- Occupation: Disc jockey
- Labels: M Theory
- Website: http://www.jonathanlisle.co.uk/

= Jonathan Lisle =

British DJ

Jonathan Lisle (September 1974 - 23 December 2025) was a British DJ. After being "discovered" by John Digweed in 2001, he became the primary talent-spotter for Digweed and Bedrock Records. He played regularly at Bedrock in London and has toured throughout Europe, North and South America, Asia and Australia. He was voted one of the World's Top 100 DJs by DJ Magazine readers in 2003. He also used to run his own label, M Theory, which was responsible for releases from artists such as Luke Chable. Lisle originally strongly preferred vinyl to digital media before shifting primarily to CDs. His most well known work is his compilation OS 0.2 on Bedrock Records. Lisle mixed OS 0.2 using only the Denon DN-S5000 CD turntables. During most of OS_0.2 there are three tracks playing at the same time - and sometimes 5. His DJing work, including OS_0.2, is known for its intricate layering and phasing.

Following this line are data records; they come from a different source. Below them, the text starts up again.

-- pv_equiv track=rewrite | github.com/AnBasement/grep-python | src/pattern_parser.py | split_alternatives
-- ===== SOURCE A (Python) =====
-- def split_alternatives(pattern: str) -> list[str]:
--     """
--     Splits a pattern into alternatives using the `|` operator.
--
--     Searches through the pattern and keeps track of nested parentheses depth
--     to make sure that only the top-level `|` characters are used for splitting.
--     This is done to prevent splitting inside grouped subpatterns.
--
--     Args:
--         pattern (str): The pattern to split at top-level alternations.
--
--     Returns:
--         list[str]: A list of strings representing the separate alternatives.
--     """
--     alternatives = []
--     current_alternative = ""
--     depth = 0
--
--     for char in pattern:
--         if char == "(":
--             depth += 1
--             current_alternative += char
--         elif char == ")":
--             depth -= 1
--             current_alternative += char
--         elif char == "|" and depth == 0:
--             alternatives.append(current_alternative)
--             current_alternative = ""
--         else:
--             current_alternative += char
--
--     alternatives.append(current_alternative)
--     return alternatives
-- ===== SOURCE B (Python) =====
-- def split_alternatives(pattern: str) -> list[str]:
--     # Pass 1: record the indices of top-level '|' characters.
--     depth = 0
--     bounds = []
--     for i, ch in enumerate(pattern):
--         if ch == "(":
--             depth += 1
--         elif ch == ")":
--             depth -= 1
--         elif ch == "|" and depth == 0:
--             bounds.append(i)
--     # Pass 2: cut the pattern at those indices by slicing.
--     out = []
--     start = 0
--     for b in bounds + [len(pattern)]:
--         out.append(pattern[start:b])
--         start = b + 1
--     return out
-- ===== Notes on version B (the rewrite author's own statement) =====
-- stated objective: alternative
-- what changed: B replaces the per-character accumulator-string loop by a two-pass scheme: first collect the indices of top-level '|' characters, then produce the alternatives by slicing the original pattern between consecutive boundaries.
import Mathlib
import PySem

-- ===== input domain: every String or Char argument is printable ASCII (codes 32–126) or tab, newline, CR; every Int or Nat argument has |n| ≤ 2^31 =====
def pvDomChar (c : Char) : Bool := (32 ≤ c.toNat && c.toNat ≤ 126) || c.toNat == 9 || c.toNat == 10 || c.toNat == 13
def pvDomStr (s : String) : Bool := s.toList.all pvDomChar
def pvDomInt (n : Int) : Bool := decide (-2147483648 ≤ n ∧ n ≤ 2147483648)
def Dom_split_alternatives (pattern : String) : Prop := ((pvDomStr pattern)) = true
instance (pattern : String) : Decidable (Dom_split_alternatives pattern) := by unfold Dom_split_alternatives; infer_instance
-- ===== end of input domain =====

-- B collects the indices of top-level '|' in one pass and then slices the
-- pattern between consecutive boundaries, instead of growing an accumulator
-- string per character (objective: alternative decomposition, same cost).

-- ===== PORT A =====
-- loop state: (alternatives, current_alternative (as List Char), depth)
def splitAStep (st : List (List Char) × List Char × Int) (c : Char) :
    List (List Char) × List Char × Int :=
  if c = '(' then (st.1, st.2.1 ++ [c], st.2.2 + 1)
  else if c = ')' then (st.1, st.2.1 ++ [c], st.2.2 - 1)
  else if c = '|' ∧ st.2.2 = 0 then (st.1 ++ [st.2.1], [], st.2.2)
  else (st.1, st.2.1 ++ [c], st.2.2)

def split_alternatives (pattern : String) : List String :=
  let st := pattern.toList.foldl splitAStep ([], [], 0)
  (st.1 ++ [st.2.1]).map String.mk

-- ===== PORT B =====
-- pass 1 state: (bounds, depth)
def splitBStep (st : List Int × Int) (p : Int × Char) : List Int × Int :=
  if p.2 = '(' then (st.1, st.2 + 1)
  else if p.2 = ')' then (st.1, st.2 - 1)
  else if p.2 = '|' ∧ st.2 = 0 then (st.1 ++ [p.1], st.2)
  else st

def split_alternatives_alt (pattern : String) : List String :=
  let cs := pattern.toList
  let bounds := ((PySem.List.enumerate cs 0).foldl splitBStep ([], 0)).1
  -- pass 2: cut at each boundary plus the sentinel final length
  let res := (bounds ++ [(cs.length : Int)]).foldl
    (fun (st : List String × Int) b =>
      (st.1 ++ [String.mk (PySem.List.slice cs (some st.2) (some b))], b + 1))
    ([], 0)
  res.1

-- ===== PRECONDITION & SPEC =====
def Spec_split_alternatives (pattern : String) (out : List String) : Prop := out = split_alternatives_alt pattern
instance (pattern : String) (out : List String) : Decidable (Spec_split_alternatives pattern out) := by unfold Spec_split_alternatives; infer_instance

-- ===== CLAIM (what is proved, stated in full; the proofs are below) =====
def Claim_equal_split_alternatives : Prop := ∀ (pattern : String), Dom_split_alternatives pattern → Spec_split_alternatives pattern (split_alternatives pattern)

-- ===== LEMMAS AND PROOFS =====

-- common specification of the split, over List Char
def mapHead {α : Type} (f : α → α) : List α → List α
  | [] => []
  | h :: t => f h :: t

def segs : List Char → Int → List (List Char)
  | [], _ => [[]]
  | c :: rest, d =>
    if c = '(' then mapHead (c :: ·) (segs rest (d + 1))
    else if c = ')' then mapHead (c :: ·) (segs rest (d - 1))
    else if c = '|' ∧ d = 0 then [] :: segs rest d
    else mapHead (c :: ·) (segs rest d)

theorem mapHead_id (s : List (List Char)) :
    mapHead (fun x => x) s = s := by
  cases s <;> simp [mapHead]

theorem mapHead_cons_append (cur : List Char) (c : Char) (s : List (List Char)) :
    mapHead (fun x => cur ++ (c :: x)) s = mapHead (fun x => (cur ++ [c]) ++ x) s := by
  cases s <;> simp [mapHead]

theorem mapHead_mapHead {α : Type} (f g : α → α) (s : List α) :
    mapHead f (mapHead g s) = mapHead (fun x => f (g x)) s := by
  cases s <;> simp [mapHead]

-- A's loop computes segs
theorem splitA_loop_eq (l : List Char) :
    ∀ (alts : List (List Char)) (cur : List Char) (d : Int),
    (l.foldl splitAStep (alts, cur, d)).1 ++ [(l.foldl splitAStep (alts, cur, d)).2.1]
      = alts ++ mapHead (fun x => cur ++ x) (segs l d) := by
  induction l with
  | nil => intro alts cur d; simp [segs, mapHead]
  | cons c rest ih =>
    intro alts cur d
    by_cases h1 : c = '('
    · simp [splitAStep, segs, h1, ih, mapHead_mapHead, mapHead_cons_append]
    · by_cases h2 : c = ')'
      · simp [splitAStep, segs, h2, ih, mapHead_mapHead, mapHead_cons_append]
      · by_cases h3 : c = '|' ∧ d = 0
        · obtain ⟨hc, hd⟩ := h3
          subst hd
          simp [splitAStep, segs, hc, ih, mapHead]
          cases segs rest (0 : Int) <;> rfl
        · simp [splitAStep, segs, h1, h2, h3, ih, mapHead_mapHead, mapHead_cons_append]

-- absolute top-level '|' positions, scanning from index i at depth d
def absB : List Char → Int → Int → List Int
  | [], _, _ => []
  | c :: rest, i, d =>
    if c = '(' then absB rest (i + 1) (d + 1)
    else if c = ')' then absB rest (i + 1) (d - 1)
    else if c = '|' ∧ d = 0 then i :: absB rest (i + 1) d
    else absB rest (i + 1) d

-- final depth of the scan
def finD : List Char → Int → Int
  | [], d => d
  | c :: rest, d =>
    if c = '(' then finD rest (d + 1)
    else if c = ')' then finD rest (d - 1)
    else finD rest d

theorem splitB_pass1 (l : List Char) :
    ∀ (i : Int) (bs : List Int) (d : Int),
    (PySem.List.enumerate l i).foldl splitBStep (bs, d)
      = (bs ++ absB l i d, finD l d) := by
  induction l with
  | nil => intro i bs d; simp [PySem.List.enumerate_nil, absB, finD]
  | cons c rest ih =>
    intro i bs d
    rw [PySem.List.enumerate_cons]
    by_cases h1 : c = '('
    · simp [splitBStep, absB, finD, h1, ih]
    · by_cases h2 : c = ')'
      · simp [splitBStep, absB, finD, h2, ih]
      · by_cases h3 : c = '|' ∧ d = 0
        · simp [splitBStep, absB, finD, h3, ih]
        · simp [splitBStep, absB, finD, h1, h2, h3, ih]

theorem absB_lower (l : List Char) :
    ∀ (i d b : Int), b ∈ absB l i d → i ≤ b := by
  induction l with
  | nil => intro i d b h; simp [absB] at h
  | cons c rest ih =>
    intro i d b h
    simp only [absB] at h
    split_ifs at h with h1 h2 h3
    · have := ih (i + 1) (d + 1) b h; omega
    · have := ih (i + 1) (d - 1) b h; omega
    · rcases List.mem_cons.mp h with h | h
      · omega
      · have := ih (i + 1) d b h; omega
    · have := ih (i + 1) d b h; omega

-- recursive form of B's cutting loop
def cutR (full : List Char) : Int → List Int → List (List Char)
  | _, [] => []
  | start, b :: bs =>
      PySem.List.slice full (some start) (some b) :: cutR full (b + 1) bs

theorem splitB_pass2 (full : List Char) (bs : List Int) :
    ∀ (acc : List String) (start : Int),
    (bs.foldl
      (fun (st : List String × Int) b =>
        (st.1 ++ [String.mk (PySem.List.slice full (some st.2) (some b))], b + 1))
      (acc, start)).1
      = acc ++ (cutR full start bs).map String.mk := by
  induction bs with
  | nil => intro acc start; simp [cutR]
  | cons b rest ih => intro acc start; simp [cutR, ih]

-- core: cutting at the collected boundaries reproduces segs
theorem cut_absB (l : List Char) :
    ∀ (i : Nat) (d : Int) (full : List Char), full.drop i = l →
    cutR full (i : Int) (absB l (i : Int) d ++ [(full.length : Int)]) = segs l d := by
  induction l with
  | nil =>
    intro i d full hdrop
    have hlen : full.length ≤ i := by
      by_contra h
      have : full.drop i ≠ [] := by
        simp [List.drop_eq_nil_iff]; omega
      exact this hdrop
    have hd : List.drop (Int.toNat (i : Int)) full = [] :=
      List.drop_eq_nil_iff.mpr (by omega)
    simp only [absB, List.nil_append, cutR, segs]
    rw [PySem.List.slice_toNat full (by positivity) (by positivity), hd]
    simp
  | cons c rest ih =>
    intro i d full hdrop
    have hi : i < full.length := by
      by_contra h
      rw [List.drop_eq_nil_iff.mpr (by omega)] at hdrop
      exact (List.cons_ne_nil c rest) hdrop.symm
    have hrest : full.drop (i + 1) = rest := by
      have h := congrArg (List.drop 1) hdrop
      rw [List.drop_drop] at h
      simpa using h
    -- head-slice step: for i+1 ≤ b, slicing from i prepends c to slicing from i+1
    have hslice : ∀ b : Int, (i : Int) + 1 ≤ b →
        PySem.List.slice full (some (i : Int)) (some b)
          = c :: PySem.List.slice full (some ((i : Int) + 1)) (some b) := by
      intro b hb
      rw [PySem.List.slice_toNat full (by positivity) (by omega),
          PySem.List.slice_toNat full (by omega) (by omega)]
      have h1 : ((i : Int)).toNat = i := by omega
      have h2 : ((i : Int) + 1).toNat = i + 1 := by omega
      rw [h1, h2, hdrop, hrest]
      have h3 : b.toNat - i = (b.toNat - (i + 1)) + 1 := by omega
      rw [h3, List.take_succ_cons]
    -- mapHead (c :: ·) through a nonempty cutR whose first bound is ≥ i+1
    have hcut : ∀ (bs : List Int) (hne : ∀ b ∈ bs.head?, (i : Int) + 1 ≤ b),
        bs ≠ [] →
        cutR full (i : Int) bs = mapHead (c :: ·) (cutR full ((i : Int) + 1) bs) := by
      intro bs hne hbs
      cases bs with
      | nil => exact absurd rfl hbs
      | cons b rest' =>
        simp only [cutR, mapHead]
        rw [hslice b (hne b (by simp))]
    have hcast : ((i : Int) + 1) = ((i + 1 : Nat) : Int) := by push_cast; ring
    by_cases h1 : c = '('
    · simp only [absB, segs, if_pos h1]
      rw [hcut _ ?_ (by simp), hcast, ih (i + 1) (d + 1) full hrest]
      intro b hb
      rcases List.head?_eq_some_iff.mp hb with ⟨t, ht⟩
      have : b ∈ absB rest ((i : Int) + 1) (d + 1) ++ [(full.length : Int)] := by
        rw [ht]; simp
      rcases List.mem_append.mp this with h | h
      · exact absB_lower rest _ _ _ h
      · simp at h; omega
    · by_cases h2 : c = ')'
      · simp only [absB, segs, if_neg h1, if_pos h2]
        rw [hcut _ ?_ (by simp), hcast, ih (i + 1) (d - 1) full hrest]
        intro b hb
        rcases List.head?_eq_some_iff.mp hb with ⟨t, ht⟩
        have : b ∈ absB rest ((i : Int) + 1) (d - 1) ++ [(full.length : Int)] := by
          rw [ht]; simp
        rcases List.mem_append.mp this with h | h
        · exact absB_lower rest _ _ _ h
        · simp at h; omega
      · by_cases h3 : c = '|' ∧ d = 0
        · simp only [absB, segs, if_neg h1, if_neg h2, if_pos h3]
          simp only [List.cons_append, cutR]
          rw [PySem.List.slice_toNat full (by positivity) (by positivity)]
          simp only [Nat.sub_self, List.take_zero]
          rw [hcast, ih (i + 1) d full hrest]
        · simp only [absB, segs, if_neg h1, if_neg h2, if_neg h3]
          rw [hcut _ ?_ (by simp), hcast, ih (i + 1) d full hrest]
          intro b hb
          rcases List.head?_eq_some_iff.mp hb with ⟨t, ht⟩
          have : b ∈ absB rest ((i : Int) + 1) d ++ [(full.length : Int)] := by
            rw [ht]; simp
          rcases List.mem_append.mp this with h | h
          · exact absB_lower rest _ _ _ h
          · simp at h; omega

-- ===== VERDICT (by name: the statement is the Claim_ definition above) =====
theorem split_alternatives_spec : Claim_equal_split_alternatives := by
  intro pattern _
  unfold Spec_split_alternatives split_alternatives split_alternatives_alt
  simp only
  rw [splitA_loop_eq, splitB_pass1, splitB_pass2]
  simp only [List.nil_append, mapHead_id]
  have h := cut_absB pattern.toList 0 0 pattern.toList rfl
  simp only [Nat.cast_zero] at h
  rw [h]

Lisle gave up DJing in 2007 to focus on his legal career. He was a corporate partner in the London office of international law firm DLA Piper and became Consultant to the CEO Gerald Metals. He continued to produce music in his spare time and released two EPs on Tokyo label Park Music Limited.

He graduated from Trinity College, Cambridge in 1996 with a First Class degree in law.

Lisle died of heart failure on 23 December 2025 at the age of 51.